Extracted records
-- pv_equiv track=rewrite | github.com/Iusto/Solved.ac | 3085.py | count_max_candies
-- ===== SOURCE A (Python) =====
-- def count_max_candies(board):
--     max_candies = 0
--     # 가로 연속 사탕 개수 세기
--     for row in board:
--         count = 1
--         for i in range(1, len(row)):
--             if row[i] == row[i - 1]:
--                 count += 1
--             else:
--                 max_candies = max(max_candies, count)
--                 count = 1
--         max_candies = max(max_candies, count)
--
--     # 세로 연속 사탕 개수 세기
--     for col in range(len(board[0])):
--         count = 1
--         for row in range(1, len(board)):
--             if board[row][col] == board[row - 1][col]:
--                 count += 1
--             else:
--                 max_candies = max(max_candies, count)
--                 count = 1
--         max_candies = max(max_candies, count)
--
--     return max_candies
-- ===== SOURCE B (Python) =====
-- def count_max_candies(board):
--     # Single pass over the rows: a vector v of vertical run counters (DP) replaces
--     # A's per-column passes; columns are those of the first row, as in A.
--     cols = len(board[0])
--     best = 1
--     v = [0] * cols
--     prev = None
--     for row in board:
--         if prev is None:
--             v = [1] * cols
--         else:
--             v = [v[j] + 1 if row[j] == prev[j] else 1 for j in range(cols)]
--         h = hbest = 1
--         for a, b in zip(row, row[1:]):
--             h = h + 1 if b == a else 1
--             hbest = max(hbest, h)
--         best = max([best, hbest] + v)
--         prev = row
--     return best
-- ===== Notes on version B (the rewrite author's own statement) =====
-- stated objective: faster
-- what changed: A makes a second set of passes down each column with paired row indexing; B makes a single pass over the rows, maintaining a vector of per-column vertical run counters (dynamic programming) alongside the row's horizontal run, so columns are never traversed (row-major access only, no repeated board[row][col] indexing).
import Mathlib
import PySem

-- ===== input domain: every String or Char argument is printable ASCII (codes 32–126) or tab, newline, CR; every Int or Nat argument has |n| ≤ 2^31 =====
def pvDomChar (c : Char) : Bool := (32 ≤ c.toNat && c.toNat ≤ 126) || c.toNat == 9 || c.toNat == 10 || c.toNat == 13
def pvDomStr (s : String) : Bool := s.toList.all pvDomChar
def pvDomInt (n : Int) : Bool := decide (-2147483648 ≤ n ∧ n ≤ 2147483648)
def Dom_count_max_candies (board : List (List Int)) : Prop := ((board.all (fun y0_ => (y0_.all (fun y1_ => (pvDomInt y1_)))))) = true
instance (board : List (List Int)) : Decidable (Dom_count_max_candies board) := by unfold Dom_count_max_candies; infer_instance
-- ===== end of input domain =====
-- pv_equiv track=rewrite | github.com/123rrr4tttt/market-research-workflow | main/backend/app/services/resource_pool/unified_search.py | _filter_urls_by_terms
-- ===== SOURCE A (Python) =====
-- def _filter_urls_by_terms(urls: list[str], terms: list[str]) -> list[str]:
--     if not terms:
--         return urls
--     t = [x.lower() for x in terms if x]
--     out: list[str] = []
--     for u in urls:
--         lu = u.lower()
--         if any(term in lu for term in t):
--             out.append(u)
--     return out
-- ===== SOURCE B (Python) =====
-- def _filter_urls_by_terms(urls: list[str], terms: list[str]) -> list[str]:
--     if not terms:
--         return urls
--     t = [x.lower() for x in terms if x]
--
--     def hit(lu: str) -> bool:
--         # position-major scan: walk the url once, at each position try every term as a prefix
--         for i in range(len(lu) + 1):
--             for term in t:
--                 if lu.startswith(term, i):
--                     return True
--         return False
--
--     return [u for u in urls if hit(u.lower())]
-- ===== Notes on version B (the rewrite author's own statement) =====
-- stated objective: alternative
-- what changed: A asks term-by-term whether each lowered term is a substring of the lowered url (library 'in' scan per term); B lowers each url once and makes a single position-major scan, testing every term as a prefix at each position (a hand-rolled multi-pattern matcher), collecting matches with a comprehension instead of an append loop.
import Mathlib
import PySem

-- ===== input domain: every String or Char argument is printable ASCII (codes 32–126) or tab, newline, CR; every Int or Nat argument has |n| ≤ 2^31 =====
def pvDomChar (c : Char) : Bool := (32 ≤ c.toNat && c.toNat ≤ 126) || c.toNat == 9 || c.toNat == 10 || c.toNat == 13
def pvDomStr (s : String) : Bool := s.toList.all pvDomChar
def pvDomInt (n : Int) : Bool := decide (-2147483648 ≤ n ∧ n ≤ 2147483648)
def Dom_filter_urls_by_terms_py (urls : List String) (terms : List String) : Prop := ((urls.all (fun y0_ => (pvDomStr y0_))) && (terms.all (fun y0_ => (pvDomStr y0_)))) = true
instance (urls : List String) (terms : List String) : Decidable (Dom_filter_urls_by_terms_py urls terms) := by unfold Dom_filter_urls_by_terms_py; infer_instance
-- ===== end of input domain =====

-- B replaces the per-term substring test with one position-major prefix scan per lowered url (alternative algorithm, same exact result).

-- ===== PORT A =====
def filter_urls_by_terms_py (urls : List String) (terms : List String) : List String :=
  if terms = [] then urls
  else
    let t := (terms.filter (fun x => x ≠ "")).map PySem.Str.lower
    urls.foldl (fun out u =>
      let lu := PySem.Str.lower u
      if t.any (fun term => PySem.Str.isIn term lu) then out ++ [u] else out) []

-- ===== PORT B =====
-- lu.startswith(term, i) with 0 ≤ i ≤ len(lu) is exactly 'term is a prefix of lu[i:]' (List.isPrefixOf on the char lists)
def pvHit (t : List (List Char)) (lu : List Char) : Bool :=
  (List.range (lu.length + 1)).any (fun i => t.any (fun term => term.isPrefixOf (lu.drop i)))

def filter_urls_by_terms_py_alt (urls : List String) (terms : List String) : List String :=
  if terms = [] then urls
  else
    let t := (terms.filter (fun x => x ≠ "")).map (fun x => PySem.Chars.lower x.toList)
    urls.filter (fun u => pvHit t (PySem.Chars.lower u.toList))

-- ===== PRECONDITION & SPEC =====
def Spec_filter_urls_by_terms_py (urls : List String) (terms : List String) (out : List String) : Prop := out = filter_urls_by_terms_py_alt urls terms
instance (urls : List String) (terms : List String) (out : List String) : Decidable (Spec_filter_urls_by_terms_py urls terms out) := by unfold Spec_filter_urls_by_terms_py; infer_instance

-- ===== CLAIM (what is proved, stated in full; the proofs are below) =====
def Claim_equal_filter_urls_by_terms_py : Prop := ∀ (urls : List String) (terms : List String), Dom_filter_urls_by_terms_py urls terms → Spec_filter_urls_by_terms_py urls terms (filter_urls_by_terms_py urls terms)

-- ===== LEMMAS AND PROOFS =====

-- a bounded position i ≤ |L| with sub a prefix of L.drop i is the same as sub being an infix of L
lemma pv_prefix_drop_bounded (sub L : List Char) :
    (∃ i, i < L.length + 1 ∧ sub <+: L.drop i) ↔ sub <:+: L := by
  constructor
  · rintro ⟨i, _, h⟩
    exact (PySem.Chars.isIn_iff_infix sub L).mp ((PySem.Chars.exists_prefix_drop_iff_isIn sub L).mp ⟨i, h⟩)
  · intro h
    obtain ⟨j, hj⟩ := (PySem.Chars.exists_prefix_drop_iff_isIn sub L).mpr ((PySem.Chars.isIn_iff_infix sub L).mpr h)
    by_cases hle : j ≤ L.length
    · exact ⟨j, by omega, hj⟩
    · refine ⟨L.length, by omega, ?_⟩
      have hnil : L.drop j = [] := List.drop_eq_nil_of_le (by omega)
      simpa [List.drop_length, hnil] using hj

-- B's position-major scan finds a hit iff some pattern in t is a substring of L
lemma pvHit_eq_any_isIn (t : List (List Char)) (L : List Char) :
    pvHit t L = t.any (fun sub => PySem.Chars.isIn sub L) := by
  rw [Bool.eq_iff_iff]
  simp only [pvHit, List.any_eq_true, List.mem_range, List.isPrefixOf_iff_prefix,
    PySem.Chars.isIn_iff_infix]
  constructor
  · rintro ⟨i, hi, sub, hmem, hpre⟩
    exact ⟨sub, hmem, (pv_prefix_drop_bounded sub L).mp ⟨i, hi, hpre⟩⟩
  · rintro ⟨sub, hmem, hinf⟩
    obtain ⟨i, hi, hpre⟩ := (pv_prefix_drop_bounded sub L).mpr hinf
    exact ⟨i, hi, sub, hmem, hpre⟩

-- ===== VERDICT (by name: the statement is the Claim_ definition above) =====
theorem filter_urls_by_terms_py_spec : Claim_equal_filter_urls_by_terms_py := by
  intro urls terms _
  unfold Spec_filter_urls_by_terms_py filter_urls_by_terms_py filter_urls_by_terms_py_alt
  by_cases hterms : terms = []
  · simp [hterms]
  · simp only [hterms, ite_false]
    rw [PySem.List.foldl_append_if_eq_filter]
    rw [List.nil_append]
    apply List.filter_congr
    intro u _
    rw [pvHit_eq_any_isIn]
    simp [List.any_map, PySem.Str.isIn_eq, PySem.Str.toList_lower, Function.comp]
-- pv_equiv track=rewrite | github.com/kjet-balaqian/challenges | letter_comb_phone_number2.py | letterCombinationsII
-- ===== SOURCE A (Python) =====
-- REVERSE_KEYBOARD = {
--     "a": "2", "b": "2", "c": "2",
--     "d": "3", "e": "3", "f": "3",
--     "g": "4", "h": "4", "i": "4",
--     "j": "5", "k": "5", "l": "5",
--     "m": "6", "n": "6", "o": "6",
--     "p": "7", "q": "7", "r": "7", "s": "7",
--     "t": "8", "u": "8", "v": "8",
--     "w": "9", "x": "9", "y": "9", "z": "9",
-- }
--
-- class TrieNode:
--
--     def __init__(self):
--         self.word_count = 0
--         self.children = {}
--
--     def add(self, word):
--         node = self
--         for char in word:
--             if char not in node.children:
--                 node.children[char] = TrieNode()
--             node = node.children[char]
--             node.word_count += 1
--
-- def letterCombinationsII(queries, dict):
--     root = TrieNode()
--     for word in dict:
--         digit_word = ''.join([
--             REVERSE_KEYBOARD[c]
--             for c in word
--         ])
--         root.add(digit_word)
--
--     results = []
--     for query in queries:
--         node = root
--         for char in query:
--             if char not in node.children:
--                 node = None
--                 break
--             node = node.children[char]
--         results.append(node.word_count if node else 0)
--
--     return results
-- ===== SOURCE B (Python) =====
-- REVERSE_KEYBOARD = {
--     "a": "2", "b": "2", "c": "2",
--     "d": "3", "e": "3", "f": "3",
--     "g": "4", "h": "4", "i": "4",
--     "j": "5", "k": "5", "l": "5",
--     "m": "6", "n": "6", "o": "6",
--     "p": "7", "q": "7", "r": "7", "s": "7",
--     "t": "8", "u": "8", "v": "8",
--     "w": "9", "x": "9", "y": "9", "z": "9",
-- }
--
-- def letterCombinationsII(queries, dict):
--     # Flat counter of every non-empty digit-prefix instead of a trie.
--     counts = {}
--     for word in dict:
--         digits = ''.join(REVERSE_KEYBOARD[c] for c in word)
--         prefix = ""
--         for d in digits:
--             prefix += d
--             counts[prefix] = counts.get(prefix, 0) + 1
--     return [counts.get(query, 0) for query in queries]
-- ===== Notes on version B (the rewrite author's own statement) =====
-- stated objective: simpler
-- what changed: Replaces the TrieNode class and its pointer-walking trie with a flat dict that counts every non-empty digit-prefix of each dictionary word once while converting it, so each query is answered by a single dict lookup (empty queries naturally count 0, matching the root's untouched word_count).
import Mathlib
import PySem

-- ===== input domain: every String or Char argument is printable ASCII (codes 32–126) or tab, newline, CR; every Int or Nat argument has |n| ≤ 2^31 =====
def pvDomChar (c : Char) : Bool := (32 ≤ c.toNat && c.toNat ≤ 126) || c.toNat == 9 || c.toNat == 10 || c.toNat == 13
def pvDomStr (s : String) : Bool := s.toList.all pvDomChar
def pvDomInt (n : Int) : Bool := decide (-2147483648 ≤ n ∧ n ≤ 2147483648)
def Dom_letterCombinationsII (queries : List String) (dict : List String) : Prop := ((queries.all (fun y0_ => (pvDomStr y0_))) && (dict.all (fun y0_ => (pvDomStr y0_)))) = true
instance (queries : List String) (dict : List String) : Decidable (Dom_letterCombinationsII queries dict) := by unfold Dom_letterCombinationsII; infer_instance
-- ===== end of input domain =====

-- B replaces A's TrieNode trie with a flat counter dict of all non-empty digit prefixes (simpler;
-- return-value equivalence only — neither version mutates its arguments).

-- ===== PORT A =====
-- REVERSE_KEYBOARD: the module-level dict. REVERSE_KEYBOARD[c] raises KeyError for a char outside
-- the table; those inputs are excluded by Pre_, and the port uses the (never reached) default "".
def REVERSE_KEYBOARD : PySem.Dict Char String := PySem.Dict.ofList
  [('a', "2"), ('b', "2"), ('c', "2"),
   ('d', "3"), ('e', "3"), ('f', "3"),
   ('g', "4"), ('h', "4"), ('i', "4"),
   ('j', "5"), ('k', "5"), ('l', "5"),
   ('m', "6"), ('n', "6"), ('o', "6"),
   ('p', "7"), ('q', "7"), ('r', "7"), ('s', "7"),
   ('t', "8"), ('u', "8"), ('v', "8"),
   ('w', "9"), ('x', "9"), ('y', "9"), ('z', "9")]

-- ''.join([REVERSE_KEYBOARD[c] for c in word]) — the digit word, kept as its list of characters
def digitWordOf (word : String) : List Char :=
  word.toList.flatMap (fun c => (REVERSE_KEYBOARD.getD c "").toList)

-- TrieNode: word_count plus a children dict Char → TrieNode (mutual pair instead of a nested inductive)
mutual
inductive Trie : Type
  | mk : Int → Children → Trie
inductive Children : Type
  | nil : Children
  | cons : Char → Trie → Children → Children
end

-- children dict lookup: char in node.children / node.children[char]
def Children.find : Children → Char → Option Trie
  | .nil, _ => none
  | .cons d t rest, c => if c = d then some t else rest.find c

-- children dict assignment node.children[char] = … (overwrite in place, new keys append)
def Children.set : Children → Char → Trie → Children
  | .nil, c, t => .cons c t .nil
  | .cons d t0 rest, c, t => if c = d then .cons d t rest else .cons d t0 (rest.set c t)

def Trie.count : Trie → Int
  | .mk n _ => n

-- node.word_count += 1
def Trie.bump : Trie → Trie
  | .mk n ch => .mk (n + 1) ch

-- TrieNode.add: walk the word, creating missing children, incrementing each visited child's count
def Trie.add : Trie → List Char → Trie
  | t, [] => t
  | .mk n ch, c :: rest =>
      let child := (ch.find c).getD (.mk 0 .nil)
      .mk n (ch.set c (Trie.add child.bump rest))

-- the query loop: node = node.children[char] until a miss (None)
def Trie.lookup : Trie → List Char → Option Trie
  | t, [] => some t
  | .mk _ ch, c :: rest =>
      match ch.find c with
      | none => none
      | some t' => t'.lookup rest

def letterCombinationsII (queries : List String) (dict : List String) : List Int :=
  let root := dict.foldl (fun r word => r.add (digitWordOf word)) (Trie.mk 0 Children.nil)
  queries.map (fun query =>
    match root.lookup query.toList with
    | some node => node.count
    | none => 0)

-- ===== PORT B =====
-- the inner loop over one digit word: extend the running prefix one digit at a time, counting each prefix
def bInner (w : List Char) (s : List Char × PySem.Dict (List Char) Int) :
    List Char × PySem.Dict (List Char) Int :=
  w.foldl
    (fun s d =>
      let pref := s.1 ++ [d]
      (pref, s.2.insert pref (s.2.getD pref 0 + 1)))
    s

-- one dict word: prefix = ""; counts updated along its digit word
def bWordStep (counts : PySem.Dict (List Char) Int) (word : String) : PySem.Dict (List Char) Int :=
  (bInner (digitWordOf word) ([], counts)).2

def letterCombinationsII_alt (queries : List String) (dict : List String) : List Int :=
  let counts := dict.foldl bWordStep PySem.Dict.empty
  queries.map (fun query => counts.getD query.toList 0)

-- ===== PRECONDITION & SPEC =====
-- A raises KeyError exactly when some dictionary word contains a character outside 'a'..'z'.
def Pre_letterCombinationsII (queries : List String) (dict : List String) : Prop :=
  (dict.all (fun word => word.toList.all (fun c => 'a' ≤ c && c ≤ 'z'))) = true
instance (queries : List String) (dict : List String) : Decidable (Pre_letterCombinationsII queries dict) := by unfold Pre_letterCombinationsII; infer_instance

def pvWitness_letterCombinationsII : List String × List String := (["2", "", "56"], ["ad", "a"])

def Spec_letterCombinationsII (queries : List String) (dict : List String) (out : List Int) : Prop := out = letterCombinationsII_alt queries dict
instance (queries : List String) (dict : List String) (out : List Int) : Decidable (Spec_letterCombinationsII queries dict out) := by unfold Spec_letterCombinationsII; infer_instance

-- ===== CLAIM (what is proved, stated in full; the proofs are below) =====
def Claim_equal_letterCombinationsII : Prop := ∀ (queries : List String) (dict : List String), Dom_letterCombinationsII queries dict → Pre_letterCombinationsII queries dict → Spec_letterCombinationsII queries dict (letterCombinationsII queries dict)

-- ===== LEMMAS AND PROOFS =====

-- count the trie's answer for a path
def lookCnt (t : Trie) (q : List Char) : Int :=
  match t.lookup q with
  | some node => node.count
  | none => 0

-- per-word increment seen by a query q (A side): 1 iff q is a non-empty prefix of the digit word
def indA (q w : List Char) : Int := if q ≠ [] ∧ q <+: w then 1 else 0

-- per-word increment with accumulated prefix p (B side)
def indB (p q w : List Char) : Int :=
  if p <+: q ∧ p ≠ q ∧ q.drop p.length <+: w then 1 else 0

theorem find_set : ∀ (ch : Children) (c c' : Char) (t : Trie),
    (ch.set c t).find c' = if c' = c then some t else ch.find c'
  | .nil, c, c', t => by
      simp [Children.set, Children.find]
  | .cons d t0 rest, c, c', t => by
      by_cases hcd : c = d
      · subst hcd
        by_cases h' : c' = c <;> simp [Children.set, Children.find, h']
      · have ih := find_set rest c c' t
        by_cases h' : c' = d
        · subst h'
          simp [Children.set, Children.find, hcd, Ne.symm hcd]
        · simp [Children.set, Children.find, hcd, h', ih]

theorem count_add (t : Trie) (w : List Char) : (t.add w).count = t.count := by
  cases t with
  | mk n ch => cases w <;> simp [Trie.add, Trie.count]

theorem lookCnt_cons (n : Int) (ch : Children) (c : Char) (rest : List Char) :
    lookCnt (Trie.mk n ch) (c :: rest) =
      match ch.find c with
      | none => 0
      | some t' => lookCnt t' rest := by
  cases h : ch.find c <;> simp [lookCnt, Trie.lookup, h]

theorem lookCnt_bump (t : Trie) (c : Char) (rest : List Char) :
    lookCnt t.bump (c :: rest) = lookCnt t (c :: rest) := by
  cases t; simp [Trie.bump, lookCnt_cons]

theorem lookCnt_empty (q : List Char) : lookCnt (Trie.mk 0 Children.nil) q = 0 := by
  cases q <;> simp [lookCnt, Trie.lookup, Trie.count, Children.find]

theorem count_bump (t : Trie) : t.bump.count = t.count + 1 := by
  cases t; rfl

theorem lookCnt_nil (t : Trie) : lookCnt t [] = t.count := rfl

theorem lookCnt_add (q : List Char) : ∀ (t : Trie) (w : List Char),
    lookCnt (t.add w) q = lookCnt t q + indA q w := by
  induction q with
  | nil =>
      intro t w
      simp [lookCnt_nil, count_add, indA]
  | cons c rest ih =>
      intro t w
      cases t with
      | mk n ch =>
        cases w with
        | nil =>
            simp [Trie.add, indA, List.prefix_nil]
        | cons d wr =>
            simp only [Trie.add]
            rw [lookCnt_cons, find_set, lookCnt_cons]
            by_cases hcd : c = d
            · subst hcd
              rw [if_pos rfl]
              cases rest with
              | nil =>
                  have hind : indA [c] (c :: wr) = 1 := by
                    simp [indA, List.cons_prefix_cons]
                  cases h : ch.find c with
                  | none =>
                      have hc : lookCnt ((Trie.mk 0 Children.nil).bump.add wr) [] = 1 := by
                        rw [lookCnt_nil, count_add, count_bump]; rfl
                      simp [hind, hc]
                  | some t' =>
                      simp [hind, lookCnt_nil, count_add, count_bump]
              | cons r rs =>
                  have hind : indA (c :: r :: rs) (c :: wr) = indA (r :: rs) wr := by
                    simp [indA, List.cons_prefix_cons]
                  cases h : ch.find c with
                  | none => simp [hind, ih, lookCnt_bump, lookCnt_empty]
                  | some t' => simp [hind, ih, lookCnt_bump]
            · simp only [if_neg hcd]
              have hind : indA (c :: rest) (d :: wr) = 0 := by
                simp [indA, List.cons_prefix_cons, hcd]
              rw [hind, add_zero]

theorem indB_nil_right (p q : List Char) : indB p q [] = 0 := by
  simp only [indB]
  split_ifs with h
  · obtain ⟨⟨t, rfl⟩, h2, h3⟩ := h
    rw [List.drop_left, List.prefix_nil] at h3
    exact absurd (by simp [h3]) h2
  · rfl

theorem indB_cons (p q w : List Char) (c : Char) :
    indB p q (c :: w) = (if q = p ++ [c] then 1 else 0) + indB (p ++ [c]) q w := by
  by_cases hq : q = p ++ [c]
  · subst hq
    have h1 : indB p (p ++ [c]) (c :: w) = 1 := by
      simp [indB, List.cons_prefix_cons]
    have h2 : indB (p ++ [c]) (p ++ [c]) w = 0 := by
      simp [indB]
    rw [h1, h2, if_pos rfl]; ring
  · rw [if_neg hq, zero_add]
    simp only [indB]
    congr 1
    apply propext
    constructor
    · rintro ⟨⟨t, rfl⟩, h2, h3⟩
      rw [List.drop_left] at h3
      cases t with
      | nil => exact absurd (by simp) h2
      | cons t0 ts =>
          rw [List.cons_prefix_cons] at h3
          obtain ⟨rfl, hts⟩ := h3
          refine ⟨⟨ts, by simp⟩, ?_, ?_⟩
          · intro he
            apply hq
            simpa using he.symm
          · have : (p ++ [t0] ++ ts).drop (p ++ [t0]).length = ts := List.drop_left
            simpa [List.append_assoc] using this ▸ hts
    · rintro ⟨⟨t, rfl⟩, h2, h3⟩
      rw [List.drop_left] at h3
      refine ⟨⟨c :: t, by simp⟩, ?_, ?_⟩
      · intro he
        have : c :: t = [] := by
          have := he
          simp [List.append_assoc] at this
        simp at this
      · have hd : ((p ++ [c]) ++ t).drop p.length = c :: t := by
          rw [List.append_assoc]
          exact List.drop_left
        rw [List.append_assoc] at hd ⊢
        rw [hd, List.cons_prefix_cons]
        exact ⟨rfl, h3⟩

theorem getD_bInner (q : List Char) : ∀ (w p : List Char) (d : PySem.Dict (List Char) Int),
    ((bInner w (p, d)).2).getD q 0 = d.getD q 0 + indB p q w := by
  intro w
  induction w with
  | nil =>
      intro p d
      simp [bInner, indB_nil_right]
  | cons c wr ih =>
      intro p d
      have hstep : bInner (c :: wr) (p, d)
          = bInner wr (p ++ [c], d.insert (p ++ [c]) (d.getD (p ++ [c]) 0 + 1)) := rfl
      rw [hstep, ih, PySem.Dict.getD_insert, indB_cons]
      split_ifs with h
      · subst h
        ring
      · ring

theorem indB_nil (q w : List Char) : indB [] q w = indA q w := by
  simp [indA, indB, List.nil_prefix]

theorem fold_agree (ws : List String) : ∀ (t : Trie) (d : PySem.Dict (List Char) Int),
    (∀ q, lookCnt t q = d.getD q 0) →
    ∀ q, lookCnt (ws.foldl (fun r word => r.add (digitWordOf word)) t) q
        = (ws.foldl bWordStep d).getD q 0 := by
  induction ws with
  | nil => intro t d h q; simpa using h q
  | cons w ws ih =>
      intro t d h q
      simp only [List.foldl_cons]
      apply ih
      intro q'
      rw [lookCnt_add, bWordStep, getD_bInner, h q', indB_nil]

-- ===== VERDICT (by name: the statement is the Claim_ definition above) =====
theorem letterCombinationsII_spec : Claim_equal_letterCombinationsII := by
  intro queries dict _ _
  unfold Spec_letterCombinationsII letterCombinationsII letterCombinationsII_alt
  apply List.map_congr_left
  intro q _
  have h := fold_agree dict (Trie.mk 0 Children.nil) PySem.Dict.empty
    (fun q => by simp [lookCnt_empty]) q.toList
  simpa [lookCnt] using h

Task directions: Copy every line from the records above that contains the string "stated".

Task response:
-- stated objective: faster
-- stated objective: alternative
-- ===== CLAIM (what is proved, stated in full; the proofs are below) =====
-- stated objective: simpler
-- ===== CLAIM (what is proved, stated in full; the proofs are below) =====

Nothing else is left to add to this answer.